Question

the range of which function includes -4?
○ $y = \sqrt{x} - 5$
○ $y = \sqrt{x} + 5$
○ $y = \sqrt{x + 5}$
○ $y = \sqrt{x - 5}$

Explanation:

Step1: Recall the range of square root function

The square root function \( y = \sqrt{u} \) (where \( u\geq0 \)) has a range of \( y\geq0 \) because the square root of a non - negative number is always non - negative.

Step2: Analyze the range of each function

• For \( y=\sqrt{x}-5 \):

Since \( \sqrt{x}\geq0 \) (for \( x\geq0 \)), then \( y = \sqrt{x}-5\geq0 - 5=-5 \). So the range of this function is \( y\geq - 5 \). We need to check if - 4 is in this range. Since \( - 4\geq - 5 \), - 4 is in the range of \( y=\sqrt{x}-5 \).

• For \( y=\sqrt{x}+5 \):

Since \( \sqrt{x}\geq0 \), then \( y=\sqrt{x}+5\geq0 + 5 = 5 \).

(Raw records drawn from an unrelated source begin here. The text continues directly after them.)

-- pv_equiv track=rewrite | github.com/goodwordalchemy/coding_competitions | kickstartF2021/festival3.py | solution
-- ===== SOURCE A (Python) =====
-- class BIT(object):	# 0-indexed.
-- 	def __init__(self, n):
-- 		self.__bit = [0]*(n+1)	# Extra one for dummy node.
--
-- 	def add(self, i, val):
-- 		i += 1	# Extra one for dummy node.
-- 		while i < len(self.__bit):
-- 			self.__bit[i] += val
-- 			i += (i & -i)
--
-- 	def query(self, i):
-- 		i += 1	# Extra one for dummy node.
-- 		ret = 0
-- 		while i > 0:
-- 			ret += self.__bit[i]
-- 			i -= (i & -i)
-- 		return ret
--
-- 	def kth_element(self, k):
-- 		floor_log2_n = (len(self.__bit)-1).bit_length()-1
-- 		pow_i = 2**floor_log2_n
-- 		total = pos = 0  # 1-indexed
-- 		for _ in reversed(range(floor_log2_n+1)):	# O(logN)
-- 			if pos+pow_i < len(self.__bit) and total+self.__bit[pos+pow_i] < k:  # find max pos s.t. total < k
-- 				total += self.__bit[pos+pow_i]
-- 				pos += pow_i
-- 			pow_i >>= 1
-- 		return (pos+1)-1  # 0-indexed, return min pos s.t. total >= k if pos exists else n
--
-- def solution(D, K, rides):
-- 	line_sweep = []
-- 	hs = []
-- 	for i, (h, s, e) in enumerate(rides):
-- 		line_sweep.append((s, 1, h, i))
-- 		line_sweep.append((e+1, -1, h, i))
-- 		hs.append((h, i))
--
-- 	hs.sort(reverse=True)
-- 	line_sweep.sort()
--
-- 	idx_to_rank = {i: rank for rank, (_, i) in enumerate(hs)}
--
-- 	enabled = BIT(len(rides))
-- 	scores = BIT(len(rides))
-- 	# enabled = SegmentTree([0]*len(rides))
-- 	# scores = SegmentTree([0]*len(rides))
--
-- 	result = 0
-- 	for _, type_, h, i in line_sweep:
-- 		if type_ == 1:
-- 			enabled.add(idx_to_rank[i], 1)
-- 			scores.add(idx_to_rank[i], h)
-- 			idx = enabled.kth_element(K)
-- 			idx = min(idx, len(rides) - 1)
--
-- 			result = max(result, scores.query(idx))
-- 		else:
-- 			enabled.add(idx_to_rank[i], -1)
-- 			scores.add(idx_to_rank[i], -h)
--
-- 	return result
-- ===== SOURCE B (Python) =====
-- def solution(D, K, rides):
--     # Same line sweep over (h, s, e) rides, but the two Fenwick (BIT) trees are
--     # replaced by plain per-rank count/score arrays: point updates are direct,
--     # and on each addition the prefix sums are rebuilt by one linear scan and
--     # the K-th position is found by a binary descent over that prefix array.
--     n = len(rides)
--     events = sorted([ev for i, (h, s, e) in enumerate(rides)
--                      for ev in ((s, 1, h, i), (e + 1, -1, h, i))])
--     hs = sorted([(h, i) for i, (h, s, e) in enumerate(rides)], reverse=True)
--     rank = {i: r for r, (_, i) in enumerate(hs)}
--     cnt = [0] * n
--     sc = [0] * n
--     result = 0
--     for _, typ, h, i in events:
--         r = rank[i]
--         cnt[r] += typ
--         sc[r] += typ * h
--         if typ == 1:
--             P = [0] * (n + 1)
--             S = [0] * (n + 1)
--             for j in range(n):
--                 P[j + 1] = P[j] + cnt[j]
--                 S[j + 1] = S[j] + sc[j]
--             pos = 0
--             pw = 1 << (n.bit_length() - 1)
--             while pw:
--                 if pos + pw <= n and P[pos + pw] < K:
--                     pos += pw
--                 pw >>= 1
--             idx = min(pos, n - 1)
--             result = max(result, S[idx + 1])
--     return result
-- ===== Notes on version B (the rewrite author's own statement) =====
-- stated objective: simpler
-- what changed: The two Fenwick (BIT) trees with their bit-twiddling add/query chains are replaced by plain per-rank count/score arrays with O(1) point updates; on each addition the prefix sums are rebuilt by one linear scan and the K-th position is found by a single binary descent over that explicit prefix array.
import Mathlib
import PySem
-- pv_equiv track=rewrite | github.com/yeastgenome/SGDBackend | utils/graph.py | weed_out_by_evidence
-- ===== SOURCE A (Python) =====
-- def weed_out_by_evidence(neighbors, neighbor_evidence_count, max_count=100):
--     if len(neighbors) < max_count:
--         return neighbors, 1
--
--     evidence_to_neighbors = {}
--     for neigh in neighbors:
--         evidence_count = neighbor_evidence_count[neigh]
--         if evidence_count in evidence_to_neighbors:
--             evidence_to_neighbors[evidence_count].append(neigh)
--         else:
--             evidence_to_neighbors[evidence_count] = [neigh]
--
--     sorted_keys = sorted(evidence_to_neighbors.keys(), reverse=True)
--     keep = []
--     min_evidence_count = max(sorted_keys)
--     for key in sorted_keys:
--         ns = evidence_to_neighbors[key]
--         if len(keep) + len(ns) < max_count:
--             keep.extend(ns)
--             min_evidence_count = key
--     return keep, min_evidence_count
-- ===== SOURCE B (Python) =====
-- def weed_out_by_evidence(neighbors, neighbor_evidence_count, max_count=100):
--     if len(neighbors) < max_count:
--         return neighbors, 1
--     counts = [neighbor_evidence_count[n] for n in neighbors]
--     keys = sorted(set(counts), reverse=True)
--     keep = []
--     min_evidence_count = keys[0]
--     for key in keys:
--         group = [n for n, c in zip(neighbors, counts) if c == key]
--         if len(keep) + len(group) < max_count:
--             keep += group
--             min_evidence_count = key
--     return keep, min_evidence_count
-- ===== Notes on version B (the rewrite author's own statement) =====
-- stated objective: alternative
-- what changed: Replaces A's mutable dict-of-buckets index (build buckets, sort the dict keys, look each bucket up) by a dict-free pipeline: precompute the counts list, sort the distinct counts descending, and materialise each evidence group on demand with a zip-filter comprehension.
import Mathlib
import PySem

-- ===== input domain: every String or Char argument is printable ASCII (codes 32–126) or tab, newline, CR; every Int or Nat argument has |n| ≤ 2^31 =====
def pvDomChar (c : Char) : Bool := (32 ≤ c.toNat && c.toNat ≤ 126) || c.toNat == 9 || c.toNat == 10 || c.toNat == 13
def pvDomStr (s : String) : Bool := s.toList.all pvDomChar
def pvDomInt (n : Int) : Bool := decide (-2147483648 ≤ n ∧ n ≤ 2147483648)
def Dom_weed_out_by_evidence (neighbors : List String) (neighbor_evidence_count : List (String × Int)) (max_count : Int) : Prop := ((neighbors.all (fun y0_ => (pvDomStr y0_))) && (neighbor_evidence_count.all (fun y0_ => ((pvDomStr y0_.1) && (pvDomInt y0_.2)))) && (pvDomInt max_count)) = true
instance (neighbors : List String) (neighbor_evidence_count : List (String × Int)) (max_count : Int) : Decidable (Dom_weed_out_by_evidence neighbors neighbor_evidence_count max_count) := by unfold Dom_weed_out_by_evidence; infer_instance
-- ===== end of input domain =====

-- B replaces A's dict-of-buckets index by a dict-free pipeline (counts list, sorted distinct
-- counts, zip-filter groups); alternative structure, same return value on all of Pre_.

-- ===== PORT A =====
-- A's dict lookups neighbor_evidence_count[neigh] raise KeyError on a missing key and
-- max(sorted_keys) raises ValueError when neighbors = [] with max_count ≤ 0; Pre_ excludes
-- exactly those, so the getD 0 defaults below are never reached on Pre_.
def weed_out_by_evidence (neighbors : List String) (neighbor_evidence_count : List (String × Int)) (max_count : Int) : List String × Int :=
  if (neighbors.length : Int) < max_count then (neighbors, 1)
  else
    let necD : PySem.Dict String Int := PySem.Dict.mk neighbor_evidence_count
    let d : PySem.Dict Int (List String) :=
      neighbors.foldl (fun d neigh =>
        let c := necD.getD neigh 0
        match d.get? c with
        | some l => d.insert c (l ++ [neigh])
        | none   => d.insert c [neigh]) PySem.Dict.empty
    let sorted_keys := PySem.List.sorted d.keys (fun k => k) true
    let min0 := (PySem.List.max? sorted_keys (fun k => k)).getD 0
    sorted_keys.foldl (fun s key =>
      let ns := d.getD key []
      if (s.1.length : Int) + ns.length < max_count then (s.1 ++ ns, key) else s)
      (([] : List String), min0)

-- ===== PORT B =====
def weed_out_by_evidence_alt (neighbors : List String) (neighbor_evidence_count : List (String × Int)) (max_count : Int) : List String × Int :=
  if (neighbors.length : Int) < max_count then (neighbors, 1)
  else
    let necD : PySem.Dict String Int := PySem.Dict.mk neighbor_evidence_count
    let counts := neighbors.map (fun n => necD.getD n 0)
    let keys := PySem.List.sorted (PySem.Set.ofList counts) (fun k => k) true
    let min0 := (PySem.List.pyGet? keys 0).getD 0
    keys.foldl (fun s key =>
      let group := ((neighbors.zip counts).filter (fun p => p.2 == key)).map (·.1)
      if (s.1.length : Int) + group.length < max_count then (s.1 ++ group, key) else s)
      (([] : List String), min0)

-- ===== PRECONDITION & SPEC =====
-- Pre_ excludes exactly the inputs on which the Python A raises: when len(neighbors) >= max_count
-- it needs every neighbor to be a key of the dict (else KeyError) and neighbors to be nonempty
-- (else max([]) raises ValueError).
def Pre_weed_out_by_evidence (neighbors : List String) (neighbor_evidence_count : List (String × Int)) (max_count : Int) : Prop :=
  (neighbors.length : Int) < max_count ∨
    (neighbors ≠ [] ∧ neighbors.all (fun n => (PySem.Dict.mk neighbor_evidence_count).contains n) = true)
instance (neighbors : List String) (neighbor_evidence_count : List (String × Int)) (max_count : Int) : Decidable (Pre_weed_out_by_evidence neighbors neighbor_evidence_count max_count) := by unfold Pre_weed_out_by_evidence; infer_instance

def pvWitness_weed_out_by_evidence : List String × (List (String × Int)) × Int :=
  (["a", "b"], [("a", 2), ("b", 1)], 1)

def Spec_weed_out_by_evidence (neighbors : List String) (neighbor_evidence_count : List (String × Int)) (max_count : Int) (out : List String × Int) : Prop := out = weed_out_by_evidence_alt neighbors neighbor_evidence_count max_count
instance (neighbors : List String) (neighbor_evidence_count : List (String × Int)) (max_count : Int) (out : List String × Int) : Decidable (Spec_weed_out_by_evidence neighbors neighbor_evidence_count max_count out) := by unfold Spec_weed_out_by_evidence; infer_instance

-- ===== CLAIM (what is proved, stated in full; the proofs are below) =====
def Claim_equal_weed_out_by_evidence : Prop := ∀ (neighbors : List String) (neighbor_evidence_count : List (String × Int)) (max_count : Int), Dom_weed_out_by_evidence neighbors neighbor_evidence_count max_count → Pre_weed_out_by_evidence neighbors neighbor_evidence_count max_count → Spec_weed_out_by_evidence neighbors neighbor_evidence_count max_count (weed_out_by_evidence neighbors neighbor_evidence_count max_count)

-- ===== LEMMAS AND PROOFS =====

-- A's if/else bucket update is exactly "insert the extended bucket".
theorem pvBucketStep (d : PySem.Dict Int (List String)) (c : Int) (n : String) :
    (match d.get? c with
     | some l => d.insert c (l ++ [n])
     | none   => d.insert c [n]) = d.modify c [] (· ++ [n]) := by
  cases h : d.get? c with
  | some l => simp [PySem.Dict.modify, PySem.Dict.getD_eq_get?_getD, h]
  | none => simp [PySem.Dict.modify, PySem.Dict.getD_eq_get?_getD, h]

-- Both group computations are neighbors filtered by evidence value.
theorem pvGroupA (neighbors : List String) (key : String → Int) (k : Int) :
    (((neighbors.map (fun n => (key n, n))).filter (fun p => p.1 == k)).map (·.2))
      = neighbors.filter (fun n => key n == k) := by
  induction neighbors with
  | nil => rfl
  | cons x t ih =>
    by_cases h : key x == k <;> simp [h, ih]

theorem pvGroupB (neighbors : List String) (key : String → Int) (k : Int) :
    (((neighbors.zip (neighbors.map key)).filter (fun p => p.2 == k)).map (·.1))
      = neighbors.filter (fun n => key n == k) := by
  rw [← List.map_prod_left_eq_zip]
  induction neighbors with
  | nil => rfl
  | cons x t ih =>
    by_cases h : key x == k <;> simp [h, ih]

-- The bucket dict of A, re-expressed through the modify-grouping lemmas.
theorem pvDictEq (neighbors : List String) (key : String → Int) :
    neighbors.foldl (fun d neigh =>
        match d.get? (key neigh) with
        | some l => d.insert (key neigh) (l ++ [neigh])
        | none   => d.insert (key neigh) [neigh]) PySem.Dict.empty
      = (neighbors.map (fun n => (key n, n))).foldl
          (fun d p => d.modify p.1 [] (· ++ [p.2])) PySem.Dict.empty := by
  rw [List.foldl_map]
  apply PySem.List.foldl_congr_mem
  intro acc x _
  exact pvBucketStep acc (key x) x

theorem pvKeysEq (neighbors : List String) (key : String → Int) :
    ((neighbors.map (fun n => (key n, n))).foldl
        (fun d p => d.modify p.1 [] (· ++ [p.2])) PySem.Dict.empty).keys
      = PySem.Set.ofList (neighbors.map key) := by
  have h := PySem.Dict.keys_foldl_modify_key (neighbors.map (fun n => (key n, n)))
    Prod.fst ([] : List String) (fun _ p v => v ++ [p.2]) PySem.Dict.empty
  simpa [PySem.Dict.keys_empty, PySem.Set.update, PySem.Set.ofList_eq_foldl] using h

theorem pvGetDEq (neighbors : List String) (key : String → Int) (k : Int) :
    ((neighbors.map (fun n => (key n, n))).foldl
        (fun d p => d.modify p.1 [] (· ++ [p.2])) PySem.Dict.empty).getD k []
      = neighbors.filter (fun n => key n == k) := by
  rw [PySem.Dict.getD_foldl_modify_append]
  simpa [List.filter_map, Function.comp] using pvGroupA neighbors key k

-- The first element of a descending sorted list is the Python max of that list.
theorem pvMaxHead (l : List Int) (hs : ∃ xs, l = PySem.List.sorted xs (fun k => k) true) :
    (PySem.List.max? l (fun k => k)).getD 0 = (PySem.List.pyGet? l 0).getD 0 := by
  cases hl : l with
  | nil => simp [PySem.List.max?, PySem.List.pyGet?]
  | cons m t =>
    obtain ⟨xs, hx⟩ := hs
    have hm : ∀ y ∈ l, y ≤ m := by
      intro y hy
      have h2 := PySem.List.key_head_sorted_rev_ge (xs := xs) (key := fun k => k) (hx ▸ hl)
      exact h2 y (by rw [← PySem.List.mem_sorted (key := fun k => k) (rev := true), ← hx]; exact hy)
    cases hmax : PySem.List.max? l (fun k => k) with
    | none => rw [hl] at hmax; simp [PySem.List.max?_eq_none_iff] at hmax
    | some v =>
      have hv₁ : v ≤ m := hm v (PySem.List.max?_mem hmax)
      have hv₂ : m ≤ v := PySem.List.max?_isMax hmax m (by rw [hl]; exact List.mem_cons_self)
      have : v = m := le_antisymm hv₁ hv₂
      rw [hl] at hmax
      simp [hmax, this, PySem.List.pyGet?, PySem.List.pyIdx?]

-- ===== VERDICT (by name: the statement is the Claim_ definition above) =====
theorem weed_out_by_evidence_spec : Claim_equal_weed_out_by_evidence := by
  intro neighbors nec max_count _ _
  unfold Spec_weed_out_by_evidence weed_out_by_evidence weed_out_by_evidence_alt
  by_cases hlt : (neighbors.length : Int) < max_count
  · simp [hlt]
  · simp only [hlt, if_false]
    set key : String → Int := fun n => (PySem.Dict.mk nec).getD n 0 with hkey
    have hdict := pvDictEq neighbors key
    have hkeys : (neighbors.foldl (fun d neigh =>
        match d.get? (key neigh) with
        | some l => d.insert (key neigh) (l ++ [neigh])
        | none   => d.insert (key neigh) [neigh]) PySem.Dict.empty).keys
        = PySem.Set.ofList (neighbors.map key) := by
      rw [hdict]; exact pvKeysEq neighbors key
    rw [hkeys, pvMaxHead _ ⟨_, rfl⟩]
    apply PySem.List.foldl_congr_mem
    intro acc k _
    have hA : (neighbors.foldl (fun d neigh =>
        match d.get? (key neigh) with
        | some l => d.insert (key neigh) (l ++ [neigh])
        | none   => d.insert (key neigh) [neigh]) PySem.Dict.empty).getD k []
        = neighbors.filter (fun n => key n == k) := by
      rw [hdict]; exact pvGetDEq neighbors key k
    rw [hA, pvGroupB neighbors key k]
-- A, under in-range permutation entries, computes the normal form over the padded text
theorem pv_A_canon (plaintext : String) (row_perm : List Int) (col_perm : List Int)
    (hr : ∀ v ∈ row_perm, -(row_perm.length : Int) ≤ v ∧ v < row_perm.length)
    (hc : ∀ v ∈ col_perm, -(col_perm.length : Int) ≤ v ∧ v < col_perm.length) :
    encrypt_double_transposition plaintext row_perm col_perm =
    String.ofList (pvCanon (plaintext.toList ++ List.replicate (row_perm.length * col_perm.length - plaintext.toList.length) 'X') row_perm col_perm) := by
  unfold encrypt_double_transposition pvCanon
  set rows := row_perm.length with hrows
  set cols := col_perm.length with hcols
  set l := plaintext.toList with hl
  set L := l ++ List.replicate (rows * cols - l.length) 'X' with hL
  have hLlen : rows * cols ≤ L.length := by
    simp only [hL, List.length_append, List.length_replicate]; omega
  have hpad : (if l.length < rows * cols then
      l ++ List.replicate (rows * cols - l.length) 'X' else l) = L := by
    split_ifs with hlt
    · rfl
    · simp only [hL]
      rw [Nat.sub_eq_zero_of_le (by omega)]
      simp
  simp only [hpad]
  rw [pvA_fillRows_eq L cols rows 0 (by omega)]
  set M := (List.range rows).map (fun r => (List.range cols).map (fun c => [L.getD (0 + r * cols + c) 'X'])) with hM
  have hMlen : M.length = rows := by simp [hM]
  congr 1
  rw [PySem.List.foldl_congr_mem _ _
      (fun acc r => acc ++ (List.range cols).flatMap (fun c =>
        PySem.List.pyGetD (((List.range rows).map (fun i => PySem.List.pyGetD M (row_perm.getD i 0) [])).getD r [])
          (col_perm.getD c 0) [])) _
      (fun acc r _ => PySem.List.foldl_append_eq_flatMap _ _ _),
    PySem.List.foldl_append_eq_flatMap, List.nil_append]
  rw [List.flatMap_def, List.flatMap_def]
  apply congrArg List.flatten
  apply List.map_congr_left
  intro r hrm
  have hrlt : r < rows := List.mem_range.mp hrm
  have hrows : 0 < rows := by omega
  -- the selected row
  have hv : row_perm.getD r 0 ∈ row_perm := by
    rw [List.getD_eq_getElem row_perm 0 (by omega)]
    exact List.getElem_mem _
  obtain ⟨hv1, hv2⟩ := hr _ hv
  rw [PySem.List.getD_map_range _ rows r [] hrlt,
    pv_pyGetD_mod M _ [] (by rw [hMlen]; exact_mod_cast hv1) (by rw [hMlen]; exact_mod_cast hv2),
    hMlen]
  set ri := (PySem.Int.mod (row_perm.getD r 0) rows).toNat with hri
  have hrilt : ri < rows := by
    have h1 := PySem.Int.mod_lt (row_perm.getD r 0) (b := (rows : Int)) (by exact_mod_cast hrows)
    have h2 := PySem.Int.mod_nonneg (row_perm.getD r 0) (b := (rows : Int)) (by exact_mod_cast hrows)
    omega
  rw [hM, PySem.List.getD_map_range _ rows ri [] hrilt]
  conv_rhs => rw [List.map_eq_flatMap]
  rw [List.flatMap_def, List.flatMap_def]
  apply congrArg List.flatten
  apply List.map_congr_left
  intro c hcm
  have hclt : c < cols := List.mem_range.mp hcm
  have hcols : 0 < cols := by omega
  -- the selected cell
  have hw : col_perm.getD c 0 ∈ col_perm := by
    rw [List.getD_eq_getElem col_perm 0 (by omega)]
    exact List.getElem_mem _
  obtain ⟨hw1, hw2⟩ := hc _ hw
  have hlen2 : ((List.range cols).map (fun c => [L.getD (0 + ri * cols + c) 'X'])).length = cols := by simp
  rw [pv_pyGetD_mod _ _ [] (by rw [hlen2]; exact_mod_cast hw1) (by rw [hlen2]; exact_mod_cast hw2),
    hlen2]
  set ci := (PySem.Int.mod (col_perm.getD c 0) cols).toNat with hci
  have hcilt : ci < cols := by
    have h1 := PySem.Int.mod_lt (col_perm.getD c 0) (b := (cols : Int)) (by exact_mod_cast hcols)
    have h2 := PySem.Int.mod_nonneg (col_perm.getD c 0) (b := (cols : Int)) (by exact_mod_cast hcols)
    omega
  rw [PySem.List.getD_map_range _ cols ci [] hcilt]
  simp
-- pv_equiv track=rewrite | github.com/dotpipe/anemone | cross_glossary_sections.py | cross_check_glossaries
-- ===== SOURCE A (Python) =====
-- from collections import defaultdict
--
-- def cross_check_glossaries(glossaries):
--     shared_terms = defaultdict(dict)
--     files = list(glossaries.keys())
--     for i, f1 in enumerate(files):
--         for j, f2 in enumerate(files):
--             if i >= j:
--                 continue
--             shared = glossaries[f1] & glossaries[f2]
--             if shared:
--                 shared_terms[f1][f2] = shared
--     return shared_terms
-- ===== SOURCE B (Python) =====
-- def cross_check_glossaries(glossaries):
--     items = list(glossaries.items())
--     # inverted index: term -> indices of the files whose glossary holds it (increasing)
--     containing = {}
--     for j, (_, terms) in enumerate(items):
--         for t in terms:
--             containing.setdefault(t, []).append(j)
--     result = {}
--     for i, (f1, terms1) in enumerate(items):
--         bucket = {}  # later file index -> terms shared with file i
--         for t in terms1:
--             for j in containing[t]:
--                 if j > i:
--                     bucket.setdefault(j, []).append(t)
--         inner = {items[j][0]: set(bucket[j]) for j in range(i + 1, len(items)) if j in bucket}
--         if inner:
--             result[f1] = inner
--     return result
-- ===== Notes on version B (the rewrite author's own statement) =====
-- stated objective: faster
-- what changed: Replaces the all-pairs set-intersection double loop (intersecting full glossaries for every file pair) with an inverted index term->file-indices built in one pass, so shared terms are distributed to co-occurring file pairs directly and per-pair work is proportional to actual co-occurrences.
import Mathlib
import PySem
lemma build_groups_eq (servers : List (String × List (String × String))) :
    build_groups servers = dictOf servers := by
  rw [build_groups, dictOf, pairsOf, List.foldl_flatMap]
  apply PySem.List.foldl_congr_mem
  intro acc p _
  have h1 : buildWhile (g1Of p.1).toList.length (add_to_group acc (g1Of p.1) p.1) (g1Of p.1) p.1
      = keyFold (ksCh p.1) p.1 acc := stepA_eq acc (g1Of p.1) p.1
  have h2 : keyFold (ksCh p.1) p.1 acc
      = ((ksOf p.1).map (fun k => (k, p.1))).foldl
          (fun d q => d.modify q.1 [] (fun l => l ++ [q.2])) acc := by
    rw [ksOf, List.map_map, List.foldl_map]
    rfl
  exact h1.trans h2

-- ----- B's group_names equals the canonical key list -----

lemma mapRange_keys (ps : List (List Char)) :
    ∀ (j : Nat), j ≤ ps.length →
    (PySem.List.pyRange (j : Int) 0 (-1)).map
        (fun i => PySem.Str.join "_" (PySem.List.slice (ps.map String.ofList) none (some i)))
      = (keysUpTo ps j).map String.ofList := by
  intro j
  induction j with
  | zero =>
    intro _
    rw [show ((0 : Nat) : Int) = 0 from rfl, PySem.List.pyRange_neg_one]
    simp [keysUpTo]
  | succ j ih =>
    intro hj
    rw [pyRange_countdown_cons (j + 1) (by omega), List.map_cons]
    rw [show ((j + 1 : Nat) : Int) - 1 = ((j : Nat) : Int) from by push_cast; ring]
    rw [ih (by omega)]
    rw [PySem.List.slice_to _ (by positivity)]
    rw [show (((j + 1 : Nat) : Int)).toNat = j + 1 from by omega]
    rw [← List.map_take, strjoin_underscore]
    simp only [keysUpTo, List.map_cons]

lemma group_names_eq (s : String) : group_names s = ksOf s := by
  rw [group_names]
  show (PySem.List.pyRange ((((PySem.Str.split? (g1Of s) "-").getD []).length : Int)) 0
      (-1)).map (fun i => PySem.Str.join "_"
        (PySem.List.slice ((PySem.Str.split? (g1Of s) "-").getD []) none (some i)))
    = ksOf s
  rw [show (PySem.Str.split? (g1Of s) "-").getD [] = (psOf s).map String.ofList from by
    rw [split?_dash]; rfl]
  rw [List.length_map]
  exact mapRange_keys (psOf s) (psOf s).length le_rfl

The range is \( y\geq5 \), and \( - 4<5 \), so - 4 is not in the range.

• For \( y=\sqrt{x + 5}\):

Since \( x+5\geq0\) (i.e., \( x\geq - 5\)) and \( \sqrt{x + 5}\geq0 \), the range of this function is \( y\geq0 \). \( - 4<0 \), so - 4 is not in the range.

• For \( y=\sqrt{x - 5}\):

Since \( x-5\geq0\) (i.e., \( x\geq5\)) and \( \sqrt{x - 5}\geq0 \), the range of this function is \( y\geq0 \). \( - 4<0 \), so - 4 is not in the range.

Answer:

\( y=\sqrt{x}-5 \) (the first option)